Exercise requirements: Out of the entries that follow, copy each line containing "exfalso".

Saved entries:
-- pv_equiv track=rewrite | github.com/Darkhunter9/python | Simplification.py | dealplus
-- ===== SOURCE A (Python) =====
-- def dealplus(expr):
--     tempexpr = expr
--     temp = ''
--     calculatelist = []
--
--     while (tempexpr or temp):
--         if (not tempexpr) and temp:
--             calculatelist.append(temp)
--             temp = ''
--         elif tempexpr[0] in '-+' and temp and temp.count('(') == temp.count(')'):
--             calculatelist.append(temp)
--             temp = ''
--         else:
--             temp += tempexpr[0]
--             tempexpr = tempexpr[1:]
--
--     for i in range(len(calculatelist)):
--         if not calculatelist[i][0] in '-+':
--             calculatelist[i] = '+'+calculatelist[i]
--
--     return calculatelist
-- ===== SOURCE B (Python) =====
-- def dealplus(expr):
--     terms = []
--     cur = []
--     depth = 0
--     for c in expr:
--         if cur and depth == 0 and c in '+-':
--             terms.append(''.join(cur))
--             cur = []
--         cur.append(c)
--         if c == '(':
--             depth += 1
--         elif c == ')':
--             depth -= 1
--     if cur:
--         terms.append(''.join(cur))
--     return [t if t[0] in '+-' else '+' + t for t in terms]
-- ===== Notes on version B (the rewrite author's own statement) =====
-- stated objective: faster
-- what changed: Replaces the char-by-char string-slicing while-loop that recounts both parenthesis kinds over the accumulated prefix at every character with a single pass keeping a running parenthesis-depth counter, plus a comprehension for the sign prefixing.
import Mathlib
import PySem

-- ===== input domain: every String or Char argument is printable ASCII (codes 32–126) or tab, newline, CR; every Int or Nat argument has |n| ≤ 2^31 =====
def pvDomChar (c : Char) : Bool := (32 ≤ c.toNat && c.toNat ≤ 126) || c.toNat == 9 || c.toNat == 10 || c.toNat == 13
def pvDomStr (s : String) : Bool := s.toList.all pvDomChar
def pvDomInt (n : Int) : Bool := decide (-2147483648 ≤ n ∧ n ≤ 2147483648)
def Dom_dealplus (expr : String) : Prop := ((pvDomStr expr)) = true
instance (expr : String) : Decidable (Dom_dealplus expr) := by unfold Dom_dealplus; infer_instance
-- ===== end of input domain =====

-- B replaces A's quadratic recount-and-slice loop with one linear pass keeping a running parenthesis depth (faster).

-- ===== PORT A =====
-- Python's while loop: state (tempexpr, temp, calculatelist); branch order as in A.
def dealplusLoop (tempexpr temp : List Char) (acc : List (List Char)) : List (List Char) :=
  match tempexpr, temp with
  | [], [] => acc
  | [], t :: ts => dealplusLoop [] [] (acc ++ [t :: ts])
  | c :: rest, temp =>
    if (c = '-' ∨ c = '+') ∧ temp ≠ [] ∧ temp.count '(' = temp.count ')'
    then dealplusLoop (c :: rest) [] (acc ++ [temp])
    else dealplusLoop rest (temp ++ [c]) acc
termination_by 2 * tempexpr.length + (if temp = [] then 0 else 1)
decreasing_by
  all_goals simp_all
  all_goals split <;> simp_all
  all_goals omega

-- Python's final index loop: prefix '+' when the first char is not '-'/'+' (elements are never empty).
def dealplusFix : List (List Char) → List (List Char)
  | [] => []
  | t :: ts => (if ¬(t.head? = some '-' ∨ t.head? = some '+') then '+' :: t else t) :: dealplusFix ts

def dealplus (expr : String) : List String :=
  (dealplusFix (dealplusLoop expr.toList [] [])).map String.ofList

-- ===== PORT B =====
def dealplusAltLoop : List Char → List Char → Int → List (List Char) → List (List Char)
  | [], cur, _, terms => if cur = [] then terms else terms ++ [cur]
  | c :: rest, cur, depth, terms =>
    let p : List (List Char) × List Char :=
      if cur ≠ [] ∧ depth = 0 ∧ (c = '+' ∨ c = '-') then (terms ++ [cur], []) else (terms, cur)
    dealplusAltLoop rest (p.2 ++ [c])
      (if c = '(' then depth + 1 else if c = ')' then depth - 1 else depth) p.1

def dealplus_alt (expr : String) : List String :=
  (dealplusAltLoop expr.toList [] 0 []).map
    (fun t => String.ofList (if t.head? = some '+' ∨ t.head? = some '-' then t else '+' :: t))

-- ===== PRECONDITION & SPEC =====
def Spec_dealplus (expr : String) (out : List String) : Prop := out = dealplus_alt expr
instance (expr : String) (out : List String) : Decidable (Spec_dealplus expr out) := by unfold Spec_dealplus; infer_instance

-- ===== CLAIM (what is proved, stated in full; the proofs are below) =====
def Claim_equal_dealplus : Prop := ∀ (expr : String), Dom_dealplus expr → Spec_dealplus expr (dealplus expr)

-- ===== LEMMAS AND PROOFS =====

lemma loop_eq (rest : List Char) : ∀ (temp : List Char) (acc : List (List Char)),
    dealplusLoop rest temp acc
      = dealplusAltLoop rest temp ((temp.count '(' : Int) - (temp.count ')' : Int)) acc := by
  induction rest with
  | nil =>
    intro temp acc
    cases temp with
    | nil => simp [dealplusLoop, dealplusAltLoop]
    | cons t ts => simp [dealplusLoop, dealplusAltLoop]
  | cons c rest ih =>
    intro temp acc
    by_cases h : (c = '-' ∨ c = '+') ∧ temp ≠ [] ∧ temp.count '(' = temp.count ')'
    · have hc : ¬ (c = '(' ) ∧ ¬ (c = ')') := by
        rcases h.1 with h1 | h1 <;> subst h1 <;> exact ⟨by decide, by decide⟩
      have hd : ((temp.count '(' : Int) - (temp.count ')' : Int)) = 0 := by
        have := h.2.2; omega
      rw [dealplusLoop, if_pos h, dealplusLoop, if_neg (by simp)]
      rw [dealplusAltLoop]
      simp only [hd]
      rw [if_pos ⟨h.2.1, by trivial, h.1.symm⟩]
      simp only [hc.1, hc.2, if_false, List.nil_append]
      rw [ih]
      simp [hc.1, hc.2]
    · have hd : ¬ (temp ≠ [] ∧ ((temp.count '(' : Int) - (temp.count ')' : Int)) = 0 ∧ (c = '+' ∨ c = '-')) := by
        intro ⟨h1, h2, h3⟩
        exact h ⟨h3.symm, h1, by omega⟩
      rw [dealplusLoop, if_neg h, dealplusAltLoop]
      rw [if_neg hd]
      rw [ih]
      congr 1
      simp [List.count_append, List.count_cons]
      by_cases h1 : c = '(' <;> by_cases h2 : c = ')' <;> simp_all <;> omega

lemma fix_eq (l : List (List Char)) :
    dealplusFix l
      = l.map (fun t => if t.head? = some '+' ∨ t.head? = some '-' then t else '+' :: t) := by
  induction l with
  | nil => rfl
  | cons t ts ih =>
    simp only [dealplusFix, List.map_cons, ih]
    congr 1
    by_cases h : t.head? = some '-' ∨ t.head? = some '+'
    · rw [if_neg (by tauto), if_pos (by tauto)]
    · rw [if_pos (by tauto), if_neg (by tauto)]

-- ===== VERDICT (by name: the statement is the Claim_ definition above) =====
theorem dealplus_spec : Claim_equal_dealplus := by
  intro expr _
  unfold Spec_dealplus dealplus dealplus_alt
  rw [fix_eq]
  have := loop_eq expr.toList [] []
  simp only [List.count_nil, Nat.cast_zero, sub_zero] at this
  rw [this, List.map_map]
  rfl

==

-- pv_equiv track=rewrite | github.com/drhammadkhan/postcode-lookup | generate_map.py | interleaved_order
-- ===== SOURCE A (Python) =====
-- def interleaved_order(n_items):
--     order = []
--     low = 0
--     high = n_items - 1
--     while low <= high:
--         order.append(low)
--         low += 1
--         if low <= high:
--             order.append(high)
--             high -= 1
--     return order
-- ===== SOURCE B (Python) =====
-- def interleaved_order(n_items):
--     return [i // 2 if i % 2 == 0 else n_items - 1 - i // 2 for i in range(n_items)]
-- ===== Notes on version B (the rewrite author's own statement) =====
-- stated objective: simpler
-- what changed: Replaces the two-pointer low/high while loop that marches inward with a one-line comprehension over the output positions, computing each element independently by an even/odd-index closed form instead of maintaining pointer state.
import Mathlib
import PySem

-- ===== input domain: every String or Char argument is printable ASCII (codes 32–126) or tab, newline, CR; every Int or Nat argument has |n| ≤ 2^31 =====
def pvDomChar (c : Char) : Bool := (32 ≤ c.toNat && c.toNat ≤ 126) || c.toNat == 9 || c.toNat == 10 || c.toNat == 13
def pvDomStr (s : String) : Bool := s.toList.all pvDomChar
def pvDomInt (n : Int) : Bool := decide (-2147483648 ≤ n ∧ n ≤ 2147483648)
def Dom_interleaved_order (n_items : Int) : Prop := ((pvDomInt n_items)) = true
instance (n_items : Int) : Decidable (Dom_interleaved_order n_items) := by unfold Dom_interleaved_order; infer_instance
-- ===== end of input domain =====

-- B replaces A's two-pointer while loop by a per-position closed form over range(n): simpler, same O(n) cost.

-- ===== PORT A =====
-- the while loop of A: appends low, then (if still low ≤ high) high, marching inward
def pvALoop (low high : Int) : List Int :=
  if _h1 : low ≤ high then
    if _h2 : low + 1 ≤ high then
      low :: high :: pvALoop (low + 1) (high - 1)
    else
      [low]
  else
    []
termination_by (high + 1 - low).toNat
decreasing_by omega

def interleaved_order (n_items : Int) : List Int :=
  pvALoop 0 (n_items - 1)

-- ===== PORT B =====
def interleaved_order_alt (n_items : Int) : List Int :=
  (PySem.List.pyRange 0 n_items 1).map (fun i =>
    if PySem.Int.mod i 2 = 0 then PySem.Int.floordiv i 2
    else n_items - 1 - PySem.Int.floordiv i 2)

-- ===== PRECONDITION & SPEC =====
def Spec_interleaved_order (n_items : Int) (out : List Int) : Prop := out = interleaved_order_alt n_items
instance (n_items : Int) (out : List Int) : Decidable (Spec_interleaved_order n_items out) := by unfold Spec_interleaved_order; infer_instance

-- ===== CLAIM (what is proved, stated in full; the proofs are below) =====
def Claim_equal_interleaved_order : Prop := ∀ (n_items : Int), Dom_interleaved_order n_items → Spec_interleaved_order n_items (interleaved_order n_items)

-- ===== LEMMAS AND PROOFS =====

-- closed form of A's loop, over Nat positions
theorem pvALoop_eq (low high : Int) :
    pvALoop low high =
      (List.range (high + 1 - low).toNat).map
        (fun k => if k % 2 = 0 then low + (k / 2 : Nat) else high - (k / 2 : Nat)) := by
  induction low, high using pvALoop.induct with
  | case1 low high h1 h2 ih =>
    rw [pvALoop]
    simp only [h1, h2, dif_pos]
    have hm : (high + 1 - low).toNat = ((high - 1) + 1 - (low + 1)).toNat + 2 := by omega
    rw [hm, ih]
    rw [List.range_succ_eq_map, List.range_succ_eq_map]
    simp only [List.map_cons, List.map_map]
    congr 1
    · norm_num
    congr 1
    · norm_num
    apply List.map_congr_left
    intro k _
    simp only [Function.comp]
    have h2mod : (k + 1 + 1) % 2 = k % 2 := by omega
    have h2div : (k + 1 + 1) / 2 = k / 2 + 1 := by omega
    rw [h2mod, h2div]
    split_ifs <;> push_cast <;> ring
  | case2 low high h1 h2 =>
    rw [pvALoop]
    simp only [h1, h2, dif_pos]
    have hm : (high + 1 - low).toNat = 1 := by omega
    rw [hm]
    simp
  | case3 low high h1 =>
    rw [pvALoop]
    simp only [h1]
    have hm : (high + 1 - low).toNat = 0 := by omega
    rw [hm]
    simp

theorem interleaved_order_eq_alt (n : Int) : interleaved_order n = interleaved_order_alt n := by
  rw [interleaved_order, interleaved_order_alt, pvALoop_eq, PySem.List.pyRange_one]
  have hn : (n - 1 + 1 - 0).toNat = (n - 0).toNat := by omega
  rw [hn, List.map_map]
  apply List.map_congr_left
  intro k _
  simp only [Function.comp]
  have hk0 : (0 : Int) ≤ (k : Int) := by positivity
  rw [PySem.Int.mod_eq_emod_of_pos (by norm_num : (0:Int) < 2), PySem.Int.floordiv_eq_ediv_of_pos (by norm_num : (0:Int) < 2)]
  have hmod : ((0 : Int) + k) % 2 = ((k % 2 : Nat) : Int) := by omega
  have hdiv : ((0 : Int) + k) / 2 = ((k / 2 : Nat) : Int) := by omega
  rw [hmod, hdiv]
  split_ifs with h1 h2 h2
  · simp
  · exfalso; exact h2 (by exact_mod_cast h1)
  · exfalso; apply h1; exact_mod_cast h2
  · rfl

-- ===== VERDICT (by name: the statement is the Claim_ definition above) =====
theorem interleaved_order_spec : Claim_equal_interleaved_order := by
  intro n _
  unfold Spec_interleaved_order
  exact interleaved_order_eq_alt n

Solution to the exercise:
  · exfalso; exact h2 (by exact_mod_cast h1)
  · exfalso; apply h1; exact_mod_cast h2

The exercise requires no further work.